-- pv_equiv track=rewrite | github.com/igtl314/impa | 13038_2.py | deepFirst
-- ===== SOURCE A (Python) =====
-- def deepFirst(tree, start, sets, memo):
--     visited = set()
--     toTraverse = [start]
--     while toTraverse:
--         current = toTraverse.pop()
--         if current not in visited:
--             visited.add(current)
--             if current in tree:
--                 for child in tree[current]:
--                     if not any(child in s for s in sets):
--                         toTraverse.append(child)
--     memo[start] = visited
--     return visited
-- ===== SOURCE B (Python) =====
-- def deepFirst(tree, start, sets, memo):
--     # Iterator-frame DFS: a stack of child iterators (one frame per visited
--     # node) instead of A's node stack with duplicate/deferred visited checks.
--     # Nodes are marked when discovered, never stored twice.
--     visited = set()
--
--     def allowed_children(node):
--         return [c for c in reversed(tree.get(node, []))
--                 if not any(c in s for s in sets)]
--
--     visited.add(start)
--     frames = [iter(allowed_children(start))]
--     while frames:
--         child = next(frames[-1], None)
--         if child is None:
--             frames.pop()
--         elif child not in visited:
--             visited.add(child)
--             frames.append(iter(allowed_children(child)))
--     memo[start] = visited
--     return visited
-- ===== Notes on version B (the rewrite author's own statement) =====
-- stated objective: alternative
-- what changed: Replaces A's node stack (which stores duplicate nodes and defers the visited check to pop time) by the iterator-frame DFS: a stack of child iterators, one frame per visited node, marking each node once at discovery, so no node is ever stored twice.
import Mathlib
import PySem

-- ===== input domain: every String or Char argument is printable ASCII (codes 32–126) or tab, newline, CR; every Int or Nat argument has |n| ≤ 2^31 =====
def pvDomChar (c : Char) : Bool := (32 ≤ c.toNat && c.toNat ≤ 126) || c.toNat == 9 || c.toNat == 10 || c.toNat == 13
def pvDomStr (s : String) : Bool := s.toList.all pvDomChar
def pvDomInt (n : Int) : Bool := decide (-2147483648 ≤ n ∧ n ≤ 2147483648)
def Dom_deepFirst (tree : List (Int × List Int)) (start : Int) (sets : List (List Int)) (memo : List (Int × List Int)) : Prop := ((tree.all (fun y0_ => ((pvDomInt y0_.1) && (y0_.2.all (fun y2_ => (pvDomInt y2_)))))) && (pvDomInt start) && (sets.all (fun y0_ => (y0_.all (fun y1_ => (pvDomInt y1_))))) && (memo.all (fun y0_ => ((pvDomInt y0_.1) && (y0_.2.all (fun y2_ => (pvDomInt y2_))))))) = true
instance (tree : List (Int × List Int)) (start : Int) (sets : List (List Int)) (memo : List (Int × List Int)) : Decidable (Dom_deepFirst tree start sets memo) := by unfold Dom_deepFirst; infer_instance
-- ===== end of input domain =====

-- B replaces A's node stack (duplicates, visited check deferred to pop) by an iterator-frame
-- DFS (one child-iterator frame per visited node, marking at discovery); same visited set, same
-- insertion order.  Both Pythons also store the result in memo[start]; the equivalence proved
-- here is about the RETURN value only (both perform the same mutation).
-- Both loop ports carry a fuel guard (a generous bound on the number of loop iterations,
-- computed from the input) that only makes the same computation total; the proofs show it
-- never runs out.

-- shared fuel helpers (guards only)
def pvK (tree : List (Int × List Int)) : Nat := (tree.flatMap (·.2)).length
def pvAllNodes (tree : List (Int × List Int)) (start : Int) : List Int :=
  PySem.List.dedup (start :: tree.flatMap (·.2))
def pvM (tree : List (Int × List Int)) (start : Int) : Nat := (pvAllNodes tree start).length

-- ===== PORT A =====
-- while toTraverse: current = toTraverse.pop(); … — stack top at the HEAD of the Lean list
def pvLoopA (tree : List (Int × List Int)) (sets : List (List Int)) :
    Nat → List Int → List Int → List Int
  | 0, visited, _ => visited
  | _ + 1, visited, [] => visited
  | fuel + 1, visited, current :: rest =>
    if (PySem.Set.contains visited current) then
      pvLoopA tree sets fuel visited rest
    else
      let visited' := PySem.Set.add visited current
      let stack' :=
        if (PySem.Dict.mk tree).contains current then
          ((PySem.Dict.mk tree).getD current []).foldl
            (fun st child => if !(sets.any fun s => s.contains child) then child :: st else st)
            rest
        else rest
      pvLoopA tree sets fuel visited' stack'

def deepFirst (tree : List (Int × List Int)) (start : Int) (sets : List (List Int)) (memo : List (Int × List Int)) : List Int :=
  pvLoopA tree sets ((pvK tree + 2) * (pvM tree start + 2)) PySem.Set.empty [start]

-- ===== PORT B =====
-- allowed_children(node) of Source B
def pvAllowedKids (tree : List (Int × List Int)) (sets : List (List Int)) (node : Int) : List Int :=
  ((PySem.Dict.mk tree).getD node []).reverse.filter (fun c => !(sets.any fun s => s.contains c))

-- while frames: … — each frame is the remaining elements of its child iterator, top frame at the HEAD
def pvLoopB (tree : List (Int × List Int)) (sets : List (List Int)) :
    Nat → List Int → List (List Int) → List Int
  | 0, visited, _ => visited
  | _ + 1, visited, [] => visited
  | fuel + 1, visited, [] :: frames => pvLoopB tree sets fuel visited frames
  | fuel + 1, visited, (child :: it) :: frames =>
    if PySem.Set.contains visited child then
      pvLoopB tree sets fuel visited (it :: frames)
    else
      pvLoopB tree sets fuel (PySem.Set.add visited child)
        (pvAllowedKids tree sets child :: it :: frames)

def deepFirst_alt (tree : List (Int × List Int)) (start : Int) (sets : List (List Int)) (memo : List (Int × List Int)) : List Int :=
  pvLoopB tree sets ((pvK tree + 3) * (pvM tree start + 2))
    (PySem.Set.add PySem.Set.empty start) [pvAllowedKids tree sets start]

-- ===== PRECONDITION & SPEC =====
def Spec_deepFirst (tree : List (Int × List Int)) (start : Int) (sets : List (List Int)) (memo : List (Int × List Int)) (out : List Int) : Prop := out = deepFirst_alt tree start sets memo
instance (tree : List (Int × List Int)) (start : Int) (sets : List (List Int)) (memo : List (Int × List Int)) (out : List Int) : Decidable (Spec_deepFirst tree start sets memo out) := by unfold Spec_deepFirst; infer_instance

-- ===== CLAIM (what is proved, stated in full; the proofs are below) =====
def Claim_equal_deepFirst : Prop := ∀ (tree : List (Int × List Int)) (start : Int) (sets : List (List Int)) (memo : List (Int × List Int)), Dom_deepFirst tree start sets memo → Spec_deepFirst tree start sets memo (deepFirst tree start sets memo)

-- ===== LEMMAS AND PROOFS =====

-- number of universe nodes not yet visited
def pvFree (allN visited : List Int) : Nat :=
  (allN.filter (fun x => !(visited.contains x))).length

-- A's inner push loop is reverse-filter-append
theorem pv_foldl_push (sets : List (List Int)) :
    ∀ (l st : List Int),
      l.foldl (fun st child => if !(sets.any fun s => s.contains child) then child :: st else st) st
        = (l.filter (fun c => !(sets.any fun s => s.contains c))).reverse ++ st := by
  intro l
  induction l with
  | nil => intro st; simp
  | cons a t ih =>
    intro st
    cases hb : (sets.any fun s => s.contains a) with
    | true => simp only [List.foldl_cons, List.filter_cons, hb, Bool.not_true,
        Bool.false_eq_true, if_false, ih]
    | false => simp only [List.foldl_cons, List.filter_cons, hb, Bool.not_false, if_true, ih,
        List.reverse_cons, List.append_assoc, List.singleton_append]

-- A's new stack equals B's new frame appended to the rest
theorem pv_stackA (tree : List (Int × List Int)) (sets : List (List Int)) (c : Int) (rest : List Int) :
    (if (PySem.Dict.mk tree).contains c then
        ((PySem.Dict.mk tree).getD c []).foldl
          (fun st child => if !(sets.any fun s => s.contains child) then child :: st else st) rest
      else rest)
      = pvAllowedKids tree sets c ++ rest := by
  by_cases h : (PySem.Dict.mk tree).contains c = true
  · simp only [h, if_true, pv_foldl_push, pvAllowedKids, List.filter_reverse]
  · simp only [h, if_false, pvAllowedKids,
      PySem.Dict.getD_of_not_contains _ _ (eq_false_of_ne_true h), List.filter_nil,
      List.reverse_nil, List.nil_append, Bool.false_eq_true]

theorem pv_getD_nil (c : Int) : (PySem.Dict.mk ([] : List (Int × List Int))).getD c [] = [] := by
  simp [PySem.Dict.getD, PySem.Dict.get?]

theorem pv_getD_cons (k : Int) (vs : List Int) (t : List (Int × List Int)) (c : Int) :
    (PySem.Dict.mk ((k, vs) :: t)).getD c [] = if k == c then vs else (PySem.Dict.mk t).getD c [] := by
  simp only [PySem.Dict.getD_eq_get?_getD, PySem.Dict.get?_mk_cons]
  split <;> rfl

theorem pv_getD_length (tree : List (Int × List Int)) (c : Int) :
    ((PySem.Dict.mk tree).getD c []).length ≤ pvK tree := by
  induction tree with
  | nil => simp [pv_getD_nil, pvK]
  | cons p t ih =>
    obtain ⟨k, vs⟩ := p
    rw [pv_getD_cons]
    have hk : pvK ((k, vs) :: t) = vs.length + pvK t := by
      simp [pvK, List.flatMap_cons]
    split <;> omega

theorem pv_getD_mem (tree : List (Int × List Int)) (c x : Int)
    (hx : x ∈ (PySem.Dict.mk tree).getD c []) : x ∈ tree.flatMap (·.2) := by
  induction tree with
  | nil => rw [pv_getD_nil] at hx; cases hx
  | cons p t ih =>
    obtain ⟨k, vs⟩ := p
    rw [pv_getD_cons] at hx
    simp only [List.flatMap_cons, List.mem_append]
    by_cases hkc : (k == c) = true
    · rw [if_pos hkc] at hx; exact Or.inl hx
    · rw [if_neg hkc] at hx; exact Or.inr (ih hx)

theorem pv_kids_length (tree : List (Int × List Int)) (sets : List (List Int)) (c : Int) :
    (pvAllowedKids tree sets c).length ≤ pvK tree := by
  have h1 := List.length_filter_le (fun c => !(sets.any fun s => s.contains c))
    ((PySem.Dict.mk tree).getD c []).reverse
  have h2 := pv_getD_length tree c
  simp only [List.length_reverse] at h1
  exact le_trans h1 h2

theorem pv_kids_mem (tree : List (Int × List Int)) (start : Int) (sets : List (List Int)) (c x : Int)
    (hx : x ∈ pvAllowedKids tree sets c) : x ∈ pvAllNodes tree start := by
  unfold pvAllowedKids at hx
  have hx' : x ∈ (PySem.Dict.mk tree).getD c [] := by
    have := List.mem_of_mem_filter hx
    simpa using this
  unfold pvAllNodes
  rw [PySem.List.mem_dedup]
  exact List.mem_cons_of_mem _ (pv_getD_mem tree c x hx')

theorem pv_len_filter_ne {l : List Int} (hnd : l.Nodup) {c : Int} (hc : c ∈ l) :
    (l.filter (fun x => !decide (x = c))).length + 1 = l.length := by
  induction l with
  | nil => cases hc
  | cons a t ih =>
    rw [List.nodup_cons] at hnd
    simp only [List.filter_cons]
    by_cases hac : a = c
    · subst hac
      simp only [decide_true, Bool.not_true, Bool.false_eq_true, if_false]
      have : t.filter (fun x => !decide (x = a)) = t := by
        rw [List.filter_eq_self]
        intro x hx
        simp only [Bool.not_eq_true', decide_eq_false_iff_not]
        intro hxa; exact hnd.1 (hxa ▸ hx)
      rw [this]; simp
    · have hct : c ∈ t := by
        cases hc with
        | head => exact absurd rfl hac
        | tail _ h => exact h
      simp only [hac, decide_false, Bool.not_false, if_true, List.length_cons]
      rw [ih hnd.2 hct]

○ ○ ○ ○

(Description of the task)
Copy every line above that includes the string "pvAllowedKids".

(Answer for this exercise)
def pvAllowedKids (tree : List (Int × List Int)) (sets : List (List Int)) (node : Int) : List Int :=
        (pvAllowedKids tree sets child :: it :: frames)
    (PySem.Set.add PySem.Set.empty start) [pvAllowedKids tree sets start]
      = pvAllowedKids tree sets c ++ rest := by
  · simp only [h, if_true, pv_foldl_push, pvAllowedKids, List.filter_reverse]
  · simp only [h, if_false, pvAllowedKids,
    (pvAllowedKids tree sets c).length ≤ pvK tree := by
    (hx : x ∈ pvAllowedKids tree sets c) : x ∈ pvAllNodes tree start := by
  unfold pvAllowedKids at hx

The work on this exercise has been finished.